Plot the 2 lag autocorrelation:

Rplot172

A few things are obvious… but first… lets plot a simple strategy to test for buying high and selling higher (momentum), buying low and selling higher (mean reversion). We want to simply test what happens if we executed the above.

The rules:
1. Take a rolling z-score of S&P500 close prices
2. Momentum buy and exit: Buy when rolling z-score is over 0 and sell when its below 0.
3. Mean reversion buy and exit: Buy when rolling z-score is below 0 and sell when its above 0.

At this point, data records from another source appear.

-- pv_equiv track=rewrite | github.com/taraharyono/RSA-Instant-Messaging | RSA1.py | ByteIntArrayToBlocks2
-- ===== SOURCE A (Python) =====
-- def ByteIntArrayToBlocks2(byteint_array, size):
--     if (size == 1):
--         return byteint_array
--     else:
--         blocked_byteintarray = []
--         for i in range(0, len(byteint_array), size):
--             block = ""
--
--             for j in range(size):
--                 if ((i+j) < len(byteint_array)):
--                     if (byteint_array[i+j]<10):
--                         block += "00" + str(byteint_array[i+j])
--                     elif (byteint_array[i+j] < 100):
--                         block += "0" + str(byteint_array[i+j])
--                     else:
--                         block += str(byteint_array[i+j])
--                 else:
--                     block += str(ord('\0'))
--
--             blocked_byteintarray.append(int(block))
--         return blocked_byteintarray
-- ===== SOURCE B (Python) =====
-- def ByteIntArrayToBlocks2(byteint_array, size):
--     if size == 1:
--         return byteint_array
--     pieces = ["0" * (3 - len(str(b))) + str(b) for b in byteint_array]
--     blocked_byteintarray = []
--     for i in range(0, len(pieces), size):
--         chunk = pieces[i:i + size]
--         blocked_byteintarray.append(int("".join(chunk) + "0" * (size - len(chunk))))
--     return blocked_byteintarray
-- ===== Notes on version B (the rewrite author's own statement) =====
-- stated objective: simpler
-- what changed: B replaces A's nested index loops with per-position bounds checks and an if/elif/else padding chain by one comprehension that zero-pads every byte to (at least) three digits once, then slices the padded pieces into chunks and joins each chunk with closed-form '0'*(size-len(chunk)) tail padding.
import Mathlib
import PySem

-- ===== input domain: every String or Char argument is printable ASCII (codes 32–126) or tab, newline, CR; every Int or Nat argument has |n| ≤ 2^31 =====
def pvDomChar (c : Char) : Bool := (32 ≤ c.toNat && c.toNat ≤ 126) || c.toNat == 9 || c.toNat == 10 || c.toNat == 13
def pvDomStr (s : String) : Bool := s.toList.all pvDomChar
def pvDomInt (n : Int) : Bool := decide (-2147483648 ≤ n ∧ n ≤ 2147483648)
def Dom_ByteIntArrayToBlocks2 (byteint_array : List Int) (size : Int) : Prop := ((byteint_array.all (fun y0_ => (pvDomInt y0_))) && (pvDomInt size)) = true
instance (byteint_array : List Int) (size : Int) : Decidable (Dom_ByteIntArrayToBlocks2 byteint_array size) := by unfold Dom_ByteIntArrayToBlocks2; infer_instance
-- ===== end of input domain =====

-- B replaces A's nested loops (with per-position bounds checks and an if/elif padding chain)
-- by one pass that zero-pads each byte to at least three digits, then slices chunks and joins
-- them with closed-form tail padding; objective: simpler. Return-value equivalence only (neither mutates).

-- ===== PORT A =====
-- literal transliteration of A; int(block) is PySem.Int.ofChars? (always `some` under Pre_,
-- the .getD 0 default is never used there); str(ord('\0')) = "0" is PySem.Int.toChars 0
def ByteIntArrayToBlocks2 (byteint_array : List Int) (size : Int) : List Int :=
  if size = 1 then byteint_array
  else
    (PySem.List.pyRange 0 (PySem.List.len byteint_array) size).foldl (fun blocked i =>
      blocked ++ [(PySem.Int.ofChars?
        ((PySem.List.pyRange 0 size).foldl (fun block j =>
          if i + j < PySem.List.len byteint_array then
            if PySem.List.pyGetD byteint_array (i + j) 0 < 10 then
              block ++ ('0' :: '0' :: PySem.Int.toChars (PySem.List.pyGetD byteint_array (i + j) 0))
            else if PySem.List.pyGetD byteint_array (i + j) 0 < 100 then
              block ++ ('0' :: PySem.Int.toChars (PySem.List.pyGetD byteint_array (i + j) 0))
            else
              block ++ PySem.Int.toChars (PySem.List.pyGetD byteint_array (i + j) 0)
          else block ++ PySem.Int.toChars 0) [])).getD 0]) []

-- ===== PORT B =====
-- literal transliteration of Source B; "0" * k is List.replicate k.toNat '0' (Python's k ≤ 0 gives "")
def ByteIntArrayToBlocks2_alt (byteint_array : List Int) (size : Int) : List Int :=
  if size = 1 then byteint_array
  else
    (PySem.List.pyRange 0 (PySem.List.len (byteint_array.map (fun b =>
        List.replicate (3 - PySem.Chars.len (PySem.Int.toChars b)).toNat '0' ++ PySem.Int.toChars b))) size).foldl
      (fun blocked i =>
        blocked ++ [(PySem.Int.ofChars?
          (PySem.Chars.join []
              (PySem.List.slice (byteint_array.map (fun b =>
                List.replicate (3 - PySem.Chars.len (PySem.Int.toChars b)).toNat '0' ++ PySem.Int.toChars b))
                (some i) (some (i + size)))
            ++ List.replicate (size - PySem.List.len
              (PySem.List.slice (byteint_array.map (fun b =>
                List.replicate (3 - PySem.Chars.len (PySem.Int.toChars b)).toNat '0' ++ PySem.Int.toChars b))
                (some i) (some (i + size)))).toNat '0')).getD 0]) []

-- ===== PRECONDITION & SPEC =====
-- Pre_ excludes exactly the inputs on which the Python A raises: size == 0 (range step 0,
-- ValueError) and a positive block size ≥ 2 with some negative element, where the '-' lands
-- inside the block string and int(block) raises ValueError.
def Pre_ByteIntArrayToBlocks2 (byteint_array : List Int) (size : Int) : Prop :=
  size = 1 ∨ size < 0 ∨ (2 ≤ size ∧ ∀ b ∈ byteint_array, 0 ≤ b)
instance (byteint_array : List Int) (size : Int) : Decidable (Pre_ByteIntArrayToBlocks2 byteint_array size) := by unfold Pre_ByteIntArrayToBlocks2; infer_instance

def pvWitness_ByteIntArrayToBlocks2 : List Int × Int := ([7, 42, 200, 1000, 0], 2)

def Spec_ByteIntArrayToBlocks2 (byteint_array : List Int) (size : Int) (out : List Int) : Prop := out = ByteIntArrayToBlocks2_alt byteint_array size
instance (byteint_array : List Int) (size : Int) (out : List Int) : Decidable (Spec_ByteIntArrayToBlocks2 byteint_array size out) := by unfold Spec_ByteIntArrayToBlocks2; infer_instance

-- ===== CLAIM (what is proved, stated in full; the proofs are below) =====
def Claim_equal_ByteIntArrayToBlocks2 : Prop := ∀ (byteint_array : List Int) (size : Int), Dom_ByteIntArrayToBlocks2 byteint_array size → Pre_ByteIntArrayToBlocks2 byteint_array size → Spec_ByteIntArrayToBlocks2 byteint_array size (ByteIntArrayToBlocks2 byteint_array size)

-- ===== LEMMAS AND PROOFS =====

-- A's three-way padded piece for one byte
def pieceA (b : Int) : List Char :=
  if b < 10 then '0' :: '0' :: PySem.Int.toChars b
  else if b < 100 then '0' :: PySem.Int.toChars b
  else PySem.Int.toChars b

-- B's zero-padded piece for one byte
def pieceB (b : Int) : List Char :=
  List.replicate (3 - PySem.Chars.len (PySem.Int.toChars b)).toNat '0' ++ PySem.Int.toChars b

lemma tdc_length : ∀ (f n : Nat) (ds : List Char), n < f →
    (Nat.toDigitsCore 10 f n ds).length = Nat.log 10 n + 1 + ds.length := by
  intro f
  induction f with
  | zero => intro n ds h; omega
  | succ f ih =>
    intro n ds h
    by_cases h10 : n / 10 = 0
    · have hn : n < 10 := by omega
      simp [Nat.toDigitsCore, h10, Nat.log_eq_zero_iff.mpr (Or.inl hn), Nat.add_comm]
    · have hn : 10 ≤ n := by
        by_contra hc
        exact h10 (Nat.div_eq_of_lt (by omega))
      have hrec : Nat.toDigitsCore 10 (f+1) n ds
          = Nat.toDigitsCore 10 f (n / 10) ((n % 10).digitChar :: ds) := by
        simp [Nat.toDigitsCore, h10]
      rw [hrec, ih (n / 10) _ (by omega)]
      have hlog : Nat.log 10 (n / 10) = Nat.log 10 n - 1 := Nat.log_div_base 10 n
      have hpos : 0 < Nat.log 10 n := Nat.log_pos (by omega) hn
      simp only [List.length_cons]
      omega

lemma toDigits_length (n : Nat) : (Nat.toDigits 10 n).length = Nat.log 10 n + 1 := by
  simpa using tdc_length (n + 1) n [] (by omega)

lemma toChars_length (b : Int) (hb : 0 ≤ b) :
    (PySem.Int.toChars b).length = Nat.log 10 b.toNat + 1 := by
  rw [PySem.Int.toChars, if_neg (by omega), toDigits_length]

lemma piece_eq (b : Int) (hb : 0 ≤ b) : pieceB b = pieceA b := by
  unfold pieceA pieceB
  rw [PySem.Chars.len_eq, toChars_length b hb]
  by_cases h1 : b < 10
  · have : Nat.log 10 b.toNat = 0 := Nat.log_eq_zero_iff.mpr (Or.inl (by omega))
    rw [if_pos h1, this]
    rfl
  · by_cases h2 : b < 100
    · have : Nat.log 10 b.toNat = 1 :=
        Nat.log_eq_of_pow_le_of_lt_pow (by simpa using (by omega : 10 ≤ b.toNat)) (by norm_num; omega)
      rw [if_neg h1, if_pos h2, this]
      rfl
    · have h100 : (10 : Nat) ^ 2 ≤ b.toNat := by norm_num; omega
      have : 2 ≤ Nat.log 10 b.toNat :=
        (Nat.le_log_iff_pow_le (b := 10) (x := 2) (y := b.toNat) (by norm_num) (by omega)).mpr h100
      rw [if_neg h1, if_neg h2]
      have hz : ((3 : Int) - (↑(Nat.log 10 b.toNat + 1) : Int)).toNat = 0 := by omega
      rw [hz]
      rfl

lemma join_nil_flatten (parts : List (List Char)) : PySem.Chars.join [] parts = parts.flatten := by
  induction parts with
  | nil => simp [PySem.Chars.join, List.intercalate]
  | cons a rest ih =>
    cases rest with
    | nil => simp [PySem.Chars.join, List.intercalate]
    | cons b rest' =>
      rw [PySem.Chars.join_cons_cons]
      simp only [List.flatten_cons]
      rw [ih]
      simp

lemma flatMap_range_getD {α β : Type} (t : List α) (p : α → List β) (d : α) :
    (List.range t.length).flatMap (fun k => p (t.getD k d)) = t.flatMap p := by
  induction t with
  | nil => simp
  | cons a t ih =>
    rw [List.length_cons, List.range_succ_eq_map]
    simp only [List.flatMap_cons, List.flatMap_map]
    simpa using congrArg (fun l => p a ++ l) ih

lemma flatMap_eq_replicate {α : Type} (l : List α) (g : α → List Char) (c : Char)
    (h : ∀ x ∈ l, g x = [c]) : l.flatMap g = List.replicate l.length c := by
  induction l with
  | nil => simp
  | cons a l ih =>
    rw [List.flatMap_cons, h a List.mem_cons_self, List.length_cons, List.replicate_succ,
      ih (fun x hx => h x (List.mem_cons_of_mem a hx))]
    rfl

-- the inner loop of A builds exactly B's joined-and-padded chunk string
lemma block_eq (arr : List Int) (size i : Int) (hs : 2 ≤ size)
    (hnn : ∀ b ∈ arr, 0 ≤ b) (hi0 : 0 ≤ i) (hin : i < (arr.length : Int)) :
    (PySem.List.pyRange 0 size).foldl (fun block j =>
        if i + j < PySem.List.len arr then
          if PySem.List.pyGetD arr (i + j) 0 < 10 then
            block ++ ('0' :: '0' :: PySem.Int.toChars (PySem.List.pyGetD arr (i + j) 0))
          else if PySem.List.pyGetD arr (i + j) 0 < 100 then
            block ++ ('0' :: PySem.Int.toChars (PySem.List.pyGetD arr (i + j) 0))
          else
            block ++ PySem.Int.toChars (PySem.List.pyGetD arr (i + j) 0)
        else block ++ PySem.Int.toChars 0) []
    = PySem.Chars.join [] (PySem.List.slice (arr.map pieceB) (some i) (some (i + size)))
      ++ List.replicate (size - PySem.List.len
          (PySem.List.slice (arr.map pieceB) (some i) (some (i + size)))).toNat '0' := by
  -- notation
  set n₀ := arr.length with hn₀
  obtain ⟨i₀, rfl⟩ : ∃ i₀ : Nat, i = (i₀ : Int) := ⟨i.toNat, (Int.toNat_of_nonneg hi0).symm⟩
  obtain ⟨s, rfl⟩ : ∃ s : Nat, size = (s : Int) := ⟨size.toNat, (Int.toNat_of_nonneg (by omega)).symm⟩
  have hi₀ : i₀ < n₀ := by exact_mod_cast hin
  -- the inner fold appends a fixed piece per index: turn it into a flatMap over range s
  have hfun : (fun (block : List Char) (j : Int) =>
      if (i₀ : Int) + j < PySem.List.len arr then
        if PySem.List.pyGetD arr ((i₀ : Int) + j) 0 < 10 then
          block ++ ('0' :: '0' :: PySem.Int.toChars (PySem.List.pyGetD arr ((i₀ : Int) + j) 0))
        else if PySem.List.pyGetD arr ((i₀ : Int) + j) 0 < 100 then
          block ++ ('0' :: PySem.Int.toChars (PySem.List.pyGetD arr ((i₀ : Int) + j) 0))
        else
          block ++ PySem.Int.toChars (PySem.List.pyGetD arr ((i₀ : Int) + j) 0)
      else block ++ PySem.Int.toChars 0)
      = (fun block j => block ++
          (if (i₀ : Int) + j < PySem.List.len arr
            then pieceA (PySem.List.pyGetD arr ((i₀ : Int) + j) 0)
            else ['0'])) := by
    funext block j
    unfold pieceA
    split_ifs <;> rfl
  rw [hfun, PySem.List.foldl_append_eq_flatMap, List.nil_append, PySem.List.pyRange_one]
  rw [List.flatMap_map]
  simp only [Int.sub_zero]
  -- the slice is a take/drop of the mapped pieces, i.e. the pieces of t
  set t := (arr.drop i₀).take s with ht
  have hslice : PySem.List.slice (arr.map pieceB) (some (i₀ : Int)) (some ((i₀ : Int) + (s : Int)))
      = t.map pieceB := by
    rw [PySem.List.slice_natCast_add, ht, ← List.map_drop, ← List.map_take]
  have hmapB : t.map pieceB = t.map pieceA :=
    List.map_congr_left (fun b hb => piece_eq b (hnn b (List.mem_of_mem_drop (List.mem_of_mem_take hb))))
  set m := t.length with hm
  have hmlen : m = min s (n₀ - i₀) := by
    rw [hm, ht]
    simp [hn₀]
  have hms : m ≤ s := by omega
  -- split range s at m
  have hsplit : List.range s = List.range m ++ (List.range (s - m)).map (fun k => m + k) := by
    rw [← List.range_add (n := m) (m := s - m), Nat.add_sub_cancel' hms]
  simp only [Int.toNat_natCast, zero_add]
  rw [hsplit, List.flatMap_append]
  -- rewrite the right-hand side into two flatMaps as well
  rw [hslice, hmapB, join_nil_flatten, ← List.flatMap_def]
  have hlen2 : PySem.List.len (List.map pieceA t) = ((m : Nat) : Int) := by
    simp [PySem.List.len_eq, hm]
  rw [hlen2]
  have hrep : (((s : Nat) : Int) - ((m : Nat) : Int)).toNat = s - m := by omega
  rw [hrep]
  congr 1
  · -- in-range positions produce exactly the pieces of the chunk t
    rw [← flatMap_range_getD t pieceA 0, ← hm]
    simp only [List.flatMap_def]
    congr 1
    apply List.map_congr_left
    intro k hk
    have hkm : k < m := List.mem_range.mp hk
    have hcond : ((i₀ : Int)) + (k : Int) < PySem.List.len arr := by
      rw [PySem.List.len_eq]; omega
    rw [if_pos hcond]
    have hidx : ((i₀ : Int)) + (k : Int) = ((i₀ + k : Nat) : Int) := by push_cast; ring
    rw [hidx, PySem.List.pyGetD_natCast]
    congr 1
    have hk1 : k < t.length := by omega
    have hk2 : i₀ + k < arr.length := by omega
    rw [List.getD_eq_getElem t 0 hk1, List.getD_eq_getElem arr 0 hk2]
    simp only [ht, List.getElem_take, List.getElem_drop]
  · -- padding positions all yield a single '0'
    rw [flatMap_eq_replicate _ _ '0' ?hc]
    · simp
    case hc =>
      intro x hx
      obtain ⟨k, hk, rfl⟩ := List.mem_map.mp hx
      have hkm : k < s - m := List.mem_range.mp hk
      have hmn : m = n₀ - i₀ := by omega
      rw [if_neg]
      rw [PySem.List.len_eq]
      push_cast
      omega

lemma pyRange_neg_empty (b s : Int) (hb : 0 ≤ b) (hs : s < 0) : PySem.List.pyRange 0 b s = [] := by
  simp [PySem.List.pyRange, hs.ne, Int.not_lt.mpr hs.le, Int.not_lt.mpr hb]

-- ===== VERDICT (by name: the statement is the Claim_ definition above) =====
theorem ByteIntArrayToBlocks2_spec : Claim_equal_ByteIntArrayToBlocks2 := by
  intro arr size hdom hpre
  unfold Spec_ByteIntArrayToBlocks2 ByteIntArrayToBlocks2 ByteIntArrayToBlocks2_alt
  by_cases h1 : size = 1
  · rw [if_pos h1, if_pos h1]
  · rw [if_neg h1, if_neg h1]
    have hpieces : (fun b => List.replicate (3 - PySem.Chars.len (PySem.Int.toChars b)).toNat '0'
        ++ PySem.Int.toChars b) = pieceB := rfl
    rw [hpieces]
    rcases hpre with h | h | ⟨h2, hnn⟩
    · exact absurd h h1
    · rw [pyRange_neg_empty _ _ (by rw [PySem.List.len_eq]; positivity) h,
        pyRange_neg_empty _ _ (by rw [PySem.List.len_eq]; positivity) h]
      rfl
    · simp only [PySem.List.foldl_append_singleton_eq_map, List.nil_append]
      have hlen : PySem.List.len (arr.map pieceB) = PySem.List.len arr := by
        simp [PySem.List.len_eq]
      rw [hlen]
      apply List.map_congr_left
      intro i hi
      obtain ⟨hi0, hin, -⟩ := (PySem.List.mem_pyRange_iff_of_pos (by omega) i).mp hi
      rw [block_eq arr size i h2 hnn hi0 (by rw [PySem.List.len_eq] at hin; exact hin)]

The code that achieves this:

# Mean Reversion @ Momentum S&P500 
# Andrew Bannerman 1.17.2018

######################################
# Required Packages 
#####################################
require(xts)
require(data.table)
require(ggplot2)
require(lubridate)
require(magrittr)
require(scales)
require(reshape2)
require(PerformanceAnalytics)
require(dplyr)
require(TTR)
require(gridExtra)

## Load Data / Format handling
SP500 <- read.csv("C:/Stock Market Analysis/Norgate Market Data/MASTER_DATA_DUMP/$SPX.csv", header=TRUE,stringsAsFactors = FALSE)
SP500$Date <- ymd(SP500$Date)

# Use TTR package to create rolling SMA n day moving average 
# Create function and loop in order to repeat the desired number of SMAs for example 2:30
getSMA <- function(numdays) {
  function(SP500) {
    SMA(SP500[,"Close"], numdays)    # Calls TTR package to create SMA
  }
}
# Create a matrix to put the SMAs in
sma.matrix <- matrix(nrow=nrow(SP500), ncol=0)

# Loop for filling it
for (i in 2:60) {
  sma.matrix <- cbind(sma.matrix, getSMA(i)(SP500))
}

# Rename columns
colnames(sma.matrix) <- sapply(2:60, function(n)paste("close.sma.n", n, sep=""))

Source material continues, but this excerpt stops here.